O General Evangelista também fala da perca de alguns companheiros em combate. Seguem alguns depoimentos:
Nós fizemos a guerra e jamais poderemos esquecer aqueles que foram sacrificados no cumprimento do dever, bem como os que tiveram atuação destacada. Foram muitos. Citando alguns, estarei homenageando os demais. Em Castelnuovo, por exemplo, a morte do cabo Romeu Casagrande. Gritando, apressadamente, eu o chamei: “Onde está o chefe da peça?” Ele tinha mais de dois metros de altura e se dirigiu em minha direção. Subitamente, ao se lançar no solo protegendo-se de um bombardeio, caiu em cima da mina fatídica. Eu assisti a tudo. Foi terrível. Pernas e braços voaram em diferentes direções. Isto aconteceu mais ou menos ao meio-dia de 5 de março de 1945. Foi impressionante: um corpo cheio de vida despedaçado desta maneira.
…
O 2º sargento Andirás Nogueira de Abreu. Faleceu em ação no dia 28 de abril de 1945, em Collecchio, quatro dias antes do término da guerra. Era um bravo, homem simples e tranquilo, sempre voluntário para qualquer missão. Morreu metralhado, crivado de balas ao investir sobre metralhadoras nazistas que flanqueavam o avanço da Companhia.
…
O soldado Abel Antonio Mendanha faleceu em ação no dia 29 de abril de 1945, em Collecchio, três dias antes do fim das hostilidades no Teatro de Operações da Itália. Tombou, cumprindo missão de mensageiro, sob forte bombardeio. Durante toda a guerra, em combate, mostrou calma, tenacidade, sangue-frio e desprendimento. Em Belvedere, após chegar de uma patrulha, ocultou o fato de estar ferido e apresentou-se voluntário para outra missão contra o inimigo. Ao ser escalado para a missão em que perdeu a vida, pediu insistentemente para falar comigo. Eu o recebi pensando que ele estava querendo, desta feita, furtar-se de seguir com a patrulha. Ao chegar a minha presença, disse, meio tenso, na sua simplicidade comovente: “Capitão, tenho um pedido para lhe fazer: Caso não volte, diga a minha mãe e minha família que, na FEB, cumpri o meu dever.” Eu respondi: “Abel, isso é mais uma patrulha, você já é um herói e sua família será avisada, mas nada lhe acontecerá. Parece que o Abel estava pressentindo a morte.

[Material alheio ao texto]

-- pv_equiv track=rewrite | github.com/yashjaiswal1/CTCI-DSA | ds/competitions/kickstart-roundB.py | IncreasingSubstring
-- ===== SOURCE A (Python) =====
-- def IncreasingSubstring(n, string):
--     string_length = len(string)
--     current_substring = ""
--     substring_positional_lengths = []
--     for i in range(string_length):
--         current_substring += string[i]
--         substring_positional_lengths.append(str(len(current_substring)))
--
--         if i == string_length - 1:
--             return substring_positional_lengths
--         elif string[i] < string[i+1]:
--             pass
--         else:
--             current_substring = ""
-- ===== SOURCE B (Python) =====
-- def IncreasingSubstring(n, string):
--     # Different decomposition: repeatedly find the end of the maximal increasing run
--     # starting at i, emit labels 1..(k-i) for it, then jump to k.
--     # Empty input naturally yields [] (A returns None there).
--     out = []
--     i = 0
--     while i < len(string):
--         k = i + 1
--         while k < len(string) and string[k - 1] < string[k]:
--             k += 1
--         for j in range(k - i):
--             out.append(str(j + 1))
--         i = k
--     return out
-- ===== Notes on version B (the rewrite author's own statement) =====
-- stated objective: alternative
-- what changed: A makes one indexed pass carrying a growing current_substring buffer and emitting its length at each position; B instead repeatedly finds the end of the maximal increasing run with an inner scan and emits the whole label block 1..k for it at once.
-- outside the precondition, e.g. on IncreasingSubstring(0, ''): A returns None, B returns []
import Mathlib
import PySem

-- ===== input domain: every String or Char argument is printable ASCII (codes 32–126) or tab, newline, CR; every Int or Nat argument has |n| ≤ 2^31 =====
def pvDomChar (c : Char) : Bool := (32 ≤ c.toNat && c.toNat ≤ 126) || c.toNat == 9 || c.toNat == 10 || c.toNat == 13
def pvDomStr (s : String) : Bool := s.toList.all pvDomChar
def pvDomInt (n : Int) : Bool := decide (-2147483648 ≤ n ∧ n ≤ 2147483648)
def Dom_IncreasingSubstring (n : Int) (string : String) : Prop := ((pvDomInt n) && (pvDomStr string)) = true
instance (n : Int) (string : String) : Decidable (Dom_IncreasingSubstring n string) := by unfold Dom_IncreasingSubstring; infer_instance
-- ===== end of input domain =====

-- B repeatedly locates the end of the maximal increasing run and labels it 1..k as a block,
-- instead of A's single indexed pass carrying a growing current-substring buffer.

-- ===== PORT A =====
-- A's for-loop: state = (current_substring, substring_positional_lengths), index i;
-- early return at i = len-1; falling through the loop (empty string: Python returns None) yields acc
def goA (cs : List Char) (i : Nat) (cur : List Char) (acc : List String) : List String :=
  if h : i < cs.length then
    let cur' := cur ++ [cs.getD i ' ']
    let acc' := acc ++ [PySem.Int.toStr ((cur'.length : Int))]
    if i = cs.length - 1 then acc'
    else if cs.getD i ' ' < cs.getD (i+1) ' ' then goA cs (i+1) cur' acc'
    else goA cs (i+1) [] acc'
  else acc
termination_by cs.length - i

def IncreasingSubstring (n : Int) (string : String) : List String :=
  goA string.toList 0 [] []

-- ===== PORT B =====
-- B's inner while-loop: advance k while string[k-1] < string[k]
def runB (cs : List Char) (k : Nat) : Nat :=
  if k < cs.length ∧ cs.getD (k-1) ' ' < cs.getD k ' ' then runB cs (k+1) else k
termination_by cs.length - k
decreasing_by omega

-- needed for goB's termination (each run is non-empty, so i strictly advances)
theorem runB_ge (cs : List Char) (k : Nat) : k ≤ runB cs k := by
  fun_induction runB cs k with
  | case1 k h ih => omega
  | case2 k h => omega

-- B's outer while-loop over the run start i: emit labels 1..(k-i), jump to k
def goB (cs : List Char) (i : Nat) : List String :=
  if h : i < cs.length then
    let k := runB cs (i+1)
    ((List.range (k - i)).map (fun j : Nat => PySem.Int.toStr ((j : Int) + 1))) ++ goB cs k
  else []
termination_by cs.length - i
decreasing_by
  have h1 : i + 1 ≤ runB cs (i+1) := runB_ge cs (i+1)
  omega

def IncreasingSubstring_alt (n : Int) (string : String) : List String :=
  goB string.toList 0

-- ===== PRECONDITION & SPEC =====
-- Pre_ excludes only the empty string: there A falls through its loop and returns None,
-- which is not a value of the declared list-of-str result type (B naturally returns []).
def Pre_IncreasingSubstring (n : Int) (string : String) : Prop := string ≠ ""
instance (n : Int) (string : String) : Decidable (Pre_IncreasingSubstring n string) := by
  unfold Pre_IncreasingSubstring; infer_instance
def pvWitness_IncreasingSubstring : Int × String := (0, "abcab")

def Spec_IncreasingSubstring (n : Int) (string : String) (out : List String) : Prop := out = IncreasingSubstring_alt n string
instance (n : Int) (string : String) (out : List String) : Decidable (Spec_IncreasingSubstring n string out) := by unfold Spec_IncreasingSubstring; infer_instance

-- ===== CLAIM (what is proved, stated in full; the proofs are below) =====
def Claim_equal_IncreasingSubstring : Prop := ∀ (n : Int) (string : String), Dom_IncreasingSubstring n string → Pre_IncreasingSubstring n string → Spec_IncreasingSubstring n string (IncreasingSubstring n string)

-- ===== LEMMAS AND PROOFS =====

-- reference function: per-position run-length labels, counter c = length of the run so far
def spec (c : Nat) : List Char → List String
  | [] => []
  | [_] => [PySem.Int.toStr ((c : Int) + 1)]
  | x :: y :: r =>
      PySem.Int.toStr ((c : Int) + 1) ::
        (if x < y then spec (c+1) (y :: r) else spec 0 (y :: r))

theorem goA_eq_spec (cs : List Char) (i : Nat) (cur : List Char) (acc : List String)
    (hi : i < cs.length) : goA cs i cur acc = acc ++ spec cur.length (cs.drop i) := by
  fun_induction goA cs i cur acc with
  | case1 cur acc h cur' acc' =>
      have hdrop : cs.drop (cs.length - 1) = [cs[cs.length - 1]] := by
        rw [List.drop_eq_getElem_cons h, List.drop_eq_nil_of_le (by omega)]
      simp [hdrop, spec, cur', acc']
  | case2 i cur acc h cur' acc' hne hlt ih =>
      have hi1 : i + 1 < cs.length := by omega
      have hd2 : cs.drop (i+1) = cs[i+1] :: cs.drop (i+2) := List.drop_eq_getElem_cons hi1
      have hdrop : cs.drop i = cs[i] :: cs[i+1] :: cs.drop (i+2) := by
        rw [List.drop_eq_getElem_cons h, hd2]
      rw [ih hi1, hdrop, spec]
      have hlt' : cs[i] < cs[i+1] := by
        simpa [List.getD_eq_getElem?_getD, List.getElem?_eq_getElem, h, hi1] using hlt
      rw [if_pos hlt', ← hd2]
      simp [cur', acc']
  | case3 i cur acc h cur' acc' hne hlt ih =>
      have hi1 : i + 1 < cs.length := by omega
      have hd2 : cs.drop (i+1) = cs[i+1] :: cs.drop (i+2) := List.drop_eq_getElem_cons hi1
      have hdrop : cs.drop i = cs[i] :: cs[i+1] :: cs.drop (i+2) := by
        rw [List.drop_eq_getElem_cons h, hd2]
      rw [ih hi1, hdrop, spec]
      have hlt' : ¬ cs[i] < cs[i+1] := by
        simpa [List.getD_eq_getElem?_getD, List.getElem?_eq_getElem, h, hi1] using hlt
      rw [if_neg hlt', ← hd2]
      simp [cur', acc']
  | case4 i cur acc h => omega

theorem spec_run (cs : List Char) (i c : Nat) (hi : i < cs.length) :
    spec c (cs.drop i) =
      ((List.range (runB cs (i+1) - i)).map (fun t : Nat => PySem.Int.toStr ((c : Int) + 1 + (t:Int)))) ++
        spec 0 (cs.drop (runB cs (i+1))) := by
  have hle : i + 1 ≤ runB cs (i+1) := runB_ge cs (i+1)
  by_cases hc : i + 1 < cs.length ∧ cs.getD i ' ' < cs.getD (i+1) ' '
  · -- the run continues past i+1
    have hkeq : runB cs (i+1) = runB cs (i+2) := by
      rw [runB]; simp only [Nat.add_sub_cancel]; rw [if_pos hc]
    have hi1 : i + 1 < cs.length := hc.1
    have hd2 : cs.drop (i+1) = cs[i+1] :: cs.drop (i+2) := List.drop_eq_getElem_cons hi1
    have hdrop : cs.drop i = cs[i] :: cs[i+1] :: cs.drop (i+2) := by
      rw [List.drop_eq_getElem_cons hi, hd2]
    have hlt : cs[i] < cs[i+1] := by
      simpa [List.getD_eq_getElem?_getD, List.getElem?_eq_getElem, hi, hi1] using hc.2
    have hge2 : i + 2 ≤ runB cs (i+2) := runB_ge cs (i+2)
    have hK : runB cs (i+2) - i = (runB cs (i+2) - (i+1)) + 1 := by omega
    have hmap : (List.range (runB cs (i+2) - i)).map (fun t : Nat => PySem.Int.toStr ((c:Int)+1+(t:Int)))
        = PySem.Int.toStr ((c:Int)+1) ::
          (List.range (runB cs (i+2) - (i+1))).map (fun t : Nat => PySem.Int.toStr (((c+1:Nat):Int)+1+(t:Int))) := by
      rw [hK, List.range_succ_eq_map, List.map_cons, List.map_map]
      refine congrArg₂ List.cons ?_ ?_
      · norm_num
      · apply List.map_congr_left; intro t _; simp [Function.comp]; push_cast; ring_nf
    rw [hdrop, spec, if_pos hlt, ← hd2, spec_run cs (i+1) (c+1) hi1, hkeq, hmap]
    simp
  · -- the run stops at i+1
    have hkeq : runB cs (i+1) = i + 1 := by
      rw [runB]; simp only [Nat.add_sub_cancel]; rw [if_neg hc]
    rw [hkeq]
    by_cases hend : i + 1 < cs.length
    · have hd2 : cs.drop (i+1) = cs[i+1] :: cs.drop (i+2) := List.drop_eq_getElem_cons hend
      have hdrop : cs.drop i = cs[i] :: cs[i+1] :: cs.drop (i+2) := by
        rw [List.drop_eq_getElem_cons hi, hd2]
      have hlt : ¬ cs[i] < cs[i+1] := by
        intro hl; apply hc; refine ⟨hend, ?_⟩
        simpa [List.getD_eq_getElem?_getD, List.getElem?_eq_getElem, hi, hend] using hl
      rw [hdrop, spec, if_neg hlt, ← hd2]
      simp
    · have hdrop : cs.drop i = [cs[i]] := by
        rw [List.drop_eq_getElem_cons hi, List.drop_eq_nil_of_le (by omega)]
      have hd1 : cs.drop (i+1) = [] := List.drop_eq_nil_of_le (by omega)
      rw [hdrop, hd1]
      simp [spec]
termination_by cs.length - i

theorem goB_eq_spec (cs : List Char) (i : Nat) : goB cs i = spec 0 (cs.drop i) := by
  fun_induction goB cs i with
  | case1 i h k ih =>
      have hs := spec_run cs i 0 h
      simp only [Nat.cast_zero, zero_add] at hs
      rw [ih, hs]
      have hk : k = runB cs (i+1) := rfl
      rw [← hk] at *
      congr 1
      apply List.map_congr_left; intro t _; rw [add_comm]
  | case2 i h =>
      rw [List.drop_eq_nil_of_le (by omega)]
      simp [spec]

-- ===== VERDICT (by name: the statement is the Claim_ definition above) =====
theorem IncreasingSubstring_spec : Claim_equal_IncreasingSubstring := by
  intro n s _ hpre
  unfold Spec_IncreasingSubstring IncreasingSubstring IncreasingSubstring_alt
  have hne : s.toList ≠ [] := by simpa using hpre
  have hlen : 0 < s.toList.length := List.length_pos_iff.mpr hne
  rw [goA_eq_spec _ _ _ _ hlen, goB_eq_spec]
  simp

Após seu falecimento, eu escrevi para a família, mas não pude, lamentavelmente, ir visitá-la como pretendia. Abel da Rocha Mendanha não fez feio, ao contrário, portou-se sempre dignamente!
Além de ser um orgulho para os seus entes queridos, hoje, faz parte, com toda justiça, da imensa galeria dos heróis do Brasil!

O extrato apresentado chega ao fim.